A Igreja greco-católica ucraniana é uma das 24 Igrejas sui iuris (de direito próprio) que compõem a Igreja Católica. Em 2009, o papa Bento XVI nomeou Shevchuk bispo-auxiliar da eparquia de Santa Maria do Patrocínio, em Buenos Aires, Argentina. Desde 2011 é arcebispo-mor de Kiev, capital ucraniana.

De Lviv, Ucrânia, o arcebispo-mor analisou a situação atual do país, que está em guerra contra a Rússia há mais de um ano. “A população está terrivelmente traumatizada pela guerra e a questão chave é como vamos combater este trauma”, disse ele. Para Shevchuk, o futuro da Ucrânia depende desta questão.

“80% das pessoas estão feridas, muitas fisicamente, mas sobretudo há feridas na alma. Por outro lado, existe um trauma psicológico e posso dizer isso por experiência própria. Quando saio para outro lugar, é terrivelmente difícil me acostumar com os ruídos daquele novo lugar. Como Igreja, temos que cuidar primeiro dos sacerdotes. Mais de 50% nos disseram que estão exaustos”, disse o arcebispo-mor.

Ele disse também que na Ucrânia vivemos “uma guerra de exaustão”, que só pode ser superada pelo “amor autêntico, que não se cansa da luta” e pelos “valores autênticos, que são o que nos pode ajudar a superar o desânimo”.

No ano passado, cerca de 60% da infraestrutura elétrica da Ucrânia foi destruída pela guerra. Segundo o arcebispo, cerca de 75% da população dependerá de geradores para eletricidade e aquecimento nos próximos meses.

Ele também falou do receio de que o conflito seja esquecido pela comunidade internacional, deixando o país sem ajuda humanitária e numa situação de extrema necessidade.

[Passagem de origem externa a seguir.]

-- pv_equiv track=rewrite | github.com/rf-iasys/OEIS | OEIS_A248234_A183861.py | compute_elements
-- ===== SOURCE A (Python) =====
-- def compute_elements(n_end: int) -> list[int]:
--     """
--     Compute elements using formula from OEIS A193218
--     """
--     elements = []
--     for a in range(0, n_end):
--         for b in range(a + 1, n_end - a + 1):
--             x = abs(a**2 - b**2) * (a**3 + b**3)
--             y = x * (b - a)
--             if y != 0 and y == x:
--                 elements.append(y)
--     # Sort and remove duplicates if any
--     return sorted(list(set(elements)))
-- ===== SOURCE B (Python) =====
-- def compute_elements(n_end: int) -> list[int]:
--     """
--     The filter y != 0 and y == x (with y = x*(b-a)) only passes for b = a + 1
--     (and x != 0), and b = a+1 lies in range(a+1, n_end-a+1) iff 2*a+1 <= n_end;
--     there x = (2*a+1)*(a**3+(a+1)**3) is positive and strictly increasing in a,
--     so the collected values are already distinct and sorted.
--     """
--     return [(2 * a + 1) * (a ** 3 + (a + 1) ** 3) for a in range((n_end + 1) // 2)]
-- ===== Notes on version B (the rewrite author's own statement) =====
-- stated objective: faster
-- what changed: B replaces the O(n^2) nested loops plus set+sort with a single closed-form loop: the filter y==x!=0 forces b=a+1, so B directly emits (2a+1)*(a^3+(a+1)^3) for a in range((n_end+1)//2), which is already sorted and duplicate-free.
import Mathlib
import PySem

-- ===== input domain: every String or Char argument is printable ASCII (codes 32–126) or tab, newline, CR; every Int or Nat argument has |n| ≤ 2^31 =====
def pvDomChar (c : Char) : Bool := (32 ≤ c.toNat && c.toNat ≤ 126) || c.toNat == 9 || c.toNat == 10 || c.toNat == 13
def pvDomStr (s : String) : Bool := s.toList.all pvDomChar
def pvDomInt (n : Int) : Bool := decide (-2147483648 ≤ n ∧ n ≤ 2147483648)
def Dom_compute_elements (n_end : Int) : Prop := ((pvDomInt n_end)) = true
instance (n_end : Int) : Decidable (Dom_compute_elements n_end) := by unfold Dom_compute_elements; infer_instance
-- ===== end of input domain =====

-- B replaces A's O(n^2) nested loops + set + sort with one direct loop over a
-- (the filter forces b = a+1), emitting values already sorted and distinct.

-- ===== PORT A =====
def compute_elements (n_end : Int) : List Int :=
  let elements : List Int :=
    (PySem.List.pyRange 0 n_end 1).foldl (fun elements a =>
      (PySem.List.pyRange (a + 1) (n_end - a + 1) 1).foldl (fun elements b =>
        let x := |a ^ 2 - b ^ 2| * (a ^ 3 + b ^ 3)
        let y := x * (b - a)
        if y ≠ 0 ∧ y = x then elements ++ [y] else elements) elements) []
  PySem.List.sorted (PySem.Set.ofList elements) (fun z => z) false

-- ===== PORT B =====
def compute_elements_alt (n_end : Int) : List Int :=
  (PySem.List.pyRange 0 (PySem.Int.floordiv (n_end + 1) 2) 1).map
    (fun a => (2 * a + 1) * (a ^ 3 + (a + 1) ^ 3))

-- ===== PRECONDITION & SPEC =====
def Spec_compute_elements (n_end : Int) (out : List Int) : Prop := out = compute_elements_alt n_end
instance (n_end : Int) (out : List Int) : Decidable (Spec_compute_elements n_end out) := by unfold Spec_compute_elements; infer_instance

-- ===== CLAIM (what is proved, stated in full; the proofs are below) =====
def Claim_equal_compute_elements : Prop := ∀ (n_end : Int), Dom_compute_elements n_end → Spec_compute_elements n_end (compute_elements n_end)

-- ===== LEMMAS AND PROOFS =====

-- the value B emits for a given a
def pvG (a : Int) : Int := (2 * a + 1) * (a ^ 3 + (a + 1) ^ 3)

-- generic: a foldl that conditionally appends is append of the filtered map
theorem pv_foldl_ite (P : Int → Prop) [DecidablePred P] (f : Int → Int)
    (l : List Int) (acc : List Int) :
    l.foldl (fun acc b => if P b then acc ++ [f b] else acc) acc
      = acc ++ (l.filter (fun b => decide (P b))).map f := by
  induction l generalizing acc with
  | nil => simp
  | cons b t ih =>
    by_cases h : P b <;> simp [h, ih]

theorem pv_flatMap_singleton (g : Int → List Int) (f : Int → Int) (l : List Int)
    (h : ∀ a ∈ l, g a = [f a]) : l.flatMap g = l.map f := by
  induction l with
  | nil => simp
  | cons a t ih =>
    simp only [List.flatMap_cons, List.map_cons, h a (by simp)]
    rw [ih (fun x hx => h x (by simp [hx]))]
    simp

theorem pv_flatMap_nil (g : Int → List Int) (l : List Int)
    (h : ∀ a ∈ l, g a = []) : l.flatMap g = [] := by
  induction l with
  | nil => simp
  | cons a t ih =>
    simp only [List.flatMap_cons, h a (by simp)]
    exact ih (fun x hx => h x (by simp [hx]))

-- the filter condition holds exactly at b = a + 1 (for 0 ≤ a < b)
theorem pv_cond_iff (a b : Int) (ha : 0 ≤ a) (hab : a < b) :
    ((|a ^ 2 - b ^ 2| * (a ^ 3 + b ^ 3)) * (b - a) ≠ 0 ∧
     (|a ^ 2 - b ^ 2| * (a ^ 3 + b ^ 3)) * (b - a) = |a ^ 2 - b ^ 2| * (a ^ 3 + b ^ 3))
      ↔ b = a + 1 := by
  have hx : 0 < |a ^ 2 - b ^ 2| * (a ^ 3 + b ^ 3) := by
    have h1 : a ^ 2 < b ^ 2 := by nlinarith
    have h2 : |a ^ 2 - b ^ 2| = b ^ 2 - a ^ 2 := by
      rw [abs_of_neg (by omega)]; ring
    have h3 : 0 < a ^ 3 + b ^ 3 := by nlinarith
    rw [h2]; exact mul_pos (by omega) h3
  constructor
  · rintro ⟨_, heq⟩
    by_contra hne
    have hb2 : 2 ≤ b - a := by omega
    nlinarith
  · rintro rfl
    constructor
    · simp only [add_sub_cancel_left, mul_one]; omega
    · simp only [add_sub_cancel_left, mul_one]

-- inner loop: yields exactly [pvG a] when 2a+1 ≤ n_end, else nothing
theorem pv_inner (n_end a : Int) (ha : 0 ≤ a) (acc : List Int) :
    (PySem.List.pyRange (a + 1) (n_end - a + 1) 1).foldl (fun elements b =>
        if (|a ^ 2 - b ^ 2| * (a ^ 3 + b ^ 3)) * (b - a) ≠ 0 ∧
           (|a ^ 2 - b ^ 2| * (a ^ 3 + b ^ 3)) * (b - a) = |a ^ 2 - b ^ 2| * (a ^ 3 + b ^ 3)
        then elements ++ [(|a ^ 2 - b ^ 2| * (a ^ 3 + b ^ 3)) * (b - a)] else elements) acc
      = acc ++ (if 2 * a + 1 ≤ n_end then [pvG a] else []) := by
  rw [pv_foldl_ite
      (fun b => (|a ^ 2 - b ^ 2| * (a ^ 3 + b ^ 3)) * (b - a) ≠ 0 ∧
        (|a ^ 2 - b ^ 2| * (a ^ 3 + b ^ 3)) * (b - a) = |a ^ 2 - b ^ 2| * (a ^ 3 + b ^ 3))
      (fun b => (|a ^ 2 - b ^ 2| * (a ^ 3 + b ^ 3)) * (b - a))]
  congr 1
  by_cases h : 2 * a + 1 ≤ n_end
  · have hlt : a + 1 < n_end - a + 1 := by omega
    rw [PySem.List.pyRange_one_cons hlt]
    have hhead : (decide ((|a ^ 2 - (a+1) ^ 2| * (a ^ 3 + (a+1) ^ 3)) * ((a+1) - a) ≠ 0 ∧
        (|a ^ 2 - (a+1) ^ 2| * (a ^ 3 + (a+1) ^ 3)) * ((a+1) - a) = |a ^ 2 - (a+1) ^ 2| * (a ^ 3 + (a+1) ^ 3))) = true := by
      simp only [decide_eq_true_eq]
      exact (pv_cond_iff a (a+1) ha (by omega)).mpr rfl
    rw [List.filter_cons, if_pos hhead]
    have htail : (PySem.List.pyRange (a + 1 + 1) (n_end - a + 1) 1).filter
        (fun b => decide ((|a ^ 2 - b ^ 2| * (a ^ 3 + b ^ 3)) * (b - a) ≠ 0 ∧
          (|a ^ 2 - b ^ 2| * (a ^ 3 + b ^ 3)) * (b - a) = |a ^ 2 - b ^ 2| * (a ^ 3 + b ^ 3))) = [] := by
      rw [List.filter_eq_nil_iff]
      intro b hb
      have hmem := (PySem.List.mem_pyRange_one).mp hb
      simp only [decide_eq_true_eq]
      intro hc
      have := (pv_cond_iff a b ha (by omega)).mp hc
      omega
    rw [htail]
    have hval : |a ^ 2 - (a+1) ^ 2| = 2 * a + 1 := by
      rw [abs_of_neg (by nlinarith)]; ring
    rw [if_pos h]
    simp only [List.map_cons, List.map_nil, hval, pvG]
    norm_num
  · rw [PySem.List.pyRange_one_eq_nil (by omega), if_neg h]
    simp

-- pvG is strictly monotone on nonnegative arguments
theorem pvG_strictMono (a b : Int) (ha : 0 ≤ a) (hab : a < b) : pvG a < pvG b := by
  unfold pvG
  have h1 : a ^ 3 < b ^ 3 := pow_lt_pow_left₀ hab ha (by norm_num)
  have h2 : (a + 1) ^ 3 < (b + 1) ^ 3 := pow_lt_pow_left₀ (by omega) (by omega) (by norm_num)
  have h3 : (0:Int) < a ^ 3 + (a + 1) ^ 3 := by positivity
  exact mul_lt_mul'' (by omega) (by omega) (by omega) (by positivity)

-- Set.ofList of a Nodup list is the list itself
theorem pv_foldl_add (L acc : List Int) (h : (acc ++ L).Nodup) :
    L.foldl PySem.Set.add acc = acc ++ L := by
  induction L generalizing acc with
  | nil => simp
  | cons x t ih =>
    have hx : x ∉ acc := by
      intro hmem
      have hd := (List.nodup_append.mp h).2.2
      exact hd x hmem x (List.Mem.head _) rfl
    have hadd : PySem.Set.add acc x = acc ++ [x] := by
      simp [PySem.Set.add, PySem.Set.contains, hx]
    simp only [List.foldl_cons, hadd]
    rw [ih (acc ++ [x]) (by simpa using h)]
    simp

theorem pv_ofList_nodup (L : List Int) (h : L.Nodup) : PySem.Set.ofList L = L := by
  have : PySem.Set.ofList L = L.foldl PySem.Set.add [] := PySem.Set.ofList_eq_foldl L
  rw [this, pv_foldl_add L [] (by simpa using h)]
  simp

-- elements list built by A equals B's list
theorem pv_elements (n_end : Int) :
    (PySem.List.pyRange 0 n_end 1).foldl (fun elements a =>
      (PySem.List.pyRange (a + 1) (n_end - a + 1) 1).foldl (fun elements b =>
        let x := |a ^ 2 - b ^ 2| * (a ^ 3 + b ^ 3)
        let y := x * (b - a)
        if y ≠ 0 ∧ y = x then elements ++ [y] else elements) elements) []
      = compute_elements_alt n_end := by
  have hcongr : (PySem.List.pyRange 0 n_end 1).foldl (fun elements a =>
      (PySem.List.pyRange (a + 1) (n_end - a + 1) 1).foldl (fun elements b =>
        let x := |a ^ 2 - b ^ 2| * (a ^ 3 + b ^ 3)
        let y := x * (b - a)
        if y ≠ 0 ∧ y = x then elements ++ [y] else elements) elements) []
      = (PySem.List.pyRange 0 n_end 1).foldl (fun elements a =>
          elements ++ (if 2 * a + 1 ≤ n_end then [pvG a] else [])) [] := by
    apply PySem.List.foldl_congr_mem
    intro acc a hmem
    have ha : 0 ≤ a := ((PySem.List.mem_pyRange_one).mp hmem).1
    simpa using pv_inner n_end a ha acc
  rw [hcongr, PySem.List.foldl_append_eq_flatMap]
  simp only [List.nil_append]
  set k : Int := PySem.Int.floordiv (n_end + 1) 2 with hk
  have hk2 : k = Int.fdiv (n_end + 1) 2 := rfl
  have hkediv : k = (n_end + 1) / 2 := by
    rw [hk2, Int.fdiv_eq_ediv]; simp
  by_cases hpos : 1 ≤ n_end
  · have hk0 : 0 ≤ k := by omega
    have hkn : k ≤ n_end := by omega
    rw [PySem.List.pyRange_one_append 0 k n_end hk0 hkn, List.flatMap_append]
    have h1 : (PySem.List.pyRange 0 k 1).flatMap
        (fun a => if 2 * a + 1 ≤ n_end then [pvG a] else []) =
        (PySem.List.pyRange 0 k 1).map pvG := by
      apply pv_flatMap_singleton
      intro a hmem
      have := (PySem.List.mem_pyRange_one).mp hmem
      rw [if_pos (by omega)]
    have h2 : (PySem.List.pyRange k n_end 1).flatMap
        (fun a => if 2 * a + 1 ≤ n_end then [pvG a] else []) = [] := by
      apply pv_flatMap_nil
      intro a hmem
      have := (PySem.List.mem_pyRange_one).mp hmem
      rw [if_neg (by omega)]
    rw [h1, h2, List.append_nil]
    rfl
  · rw [PySem.List.pyRange_one_eq_nil (by omega)]
    unfold compute_elements_alt
    rw [← hk, PySem.List.pyRange_one_eq_nil (by omega)]
    simp

theorem pv_alt_pairwise (n_end : Int) :
    (compute_elements_alt n_end).Pairwise (· < ·) := by
  unfold compute_elements_alt
  have hp : (PySem.List.pyRange 0 (PySem.Int.floordiv (n_end + 1) 2) 1).Pairwise (· < ·) :=
    PySem.List.pairwise_lt_pyRange_one 0 _
  have hp' := hp.imp_of_mem (S := fun a b =>
      (2 * a + 1) * (a ^ 3 + (a + 1) ^ 3) < (2 * b + 1) * (b ^ 3 + (b + 1) ^ 3))
    (fun {a b} hma hmb hab => by
      have ha : 0 ≤ a := ((PySem.List.mem_pyRange_one).mp hma).1
      exact pvG_strictMono a b ha hab)
  exact List.pairwise_map.mpr hp'

-- ===== VERDICT (by name: the statement is the Claim_ definition above) =====
theorem compute_elements_spec : Claim_equal_compute_elements := by
  intro n_end _
  unfold Spec_compute_elements compute_elements
  simp only
  rw [pv_elements n_end]
  have hpw := pv_alt_pairwise n_end
  rw [pv_ofList_nodup _ (hpw.imp (fun h => ne_of_lt h))]
  apply PySem.List.sorted_eq_of_perm_of_pairwise_lt
  · exact List.Perm.refl _
  · simpa using hpw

A ACN disse que a guerra “criou divisões e ressentimentos na sociedade” e que a dor está presente todos os dias. Dom Shevchuk disse que os sentimentos podem variar nas famílias, dependendo da experiência que cada uma teve com o conflito.

Segundo Shevchuk, as rupturas têm ocorrido sobretudo nas famílias, mas também na sociedade em geral. “Sentir-se abandonado e ressentir-se contra os outros também são armas de guerra sociológicas. Eles estão procurando um bode expiatório, alguém para culpar por tudo”, disse ele.

O arcebispo falou da importância da resiliência e do perdão na construção de uma sociedade melhor e disse que o ódio não pode criar raízes no coração das pessoas. “Se o medo e o ódio tomam conta das nossas decisões, seríamos escravos deles. Embora o ódio seja normal devido à agressão que estamos sofrendo, sucumbir a ele significa uma vitória sobre o meu coração”, disse.

A ACN deu mais de 15 milhões de euros a mais de 600 projetos na Ucrânia desde fevereiro de 2022, para ajudar padres, religiosos e seminaristas, e para financiar projetos liderados pela Igreja para acolher pessoas deslocadas internamente.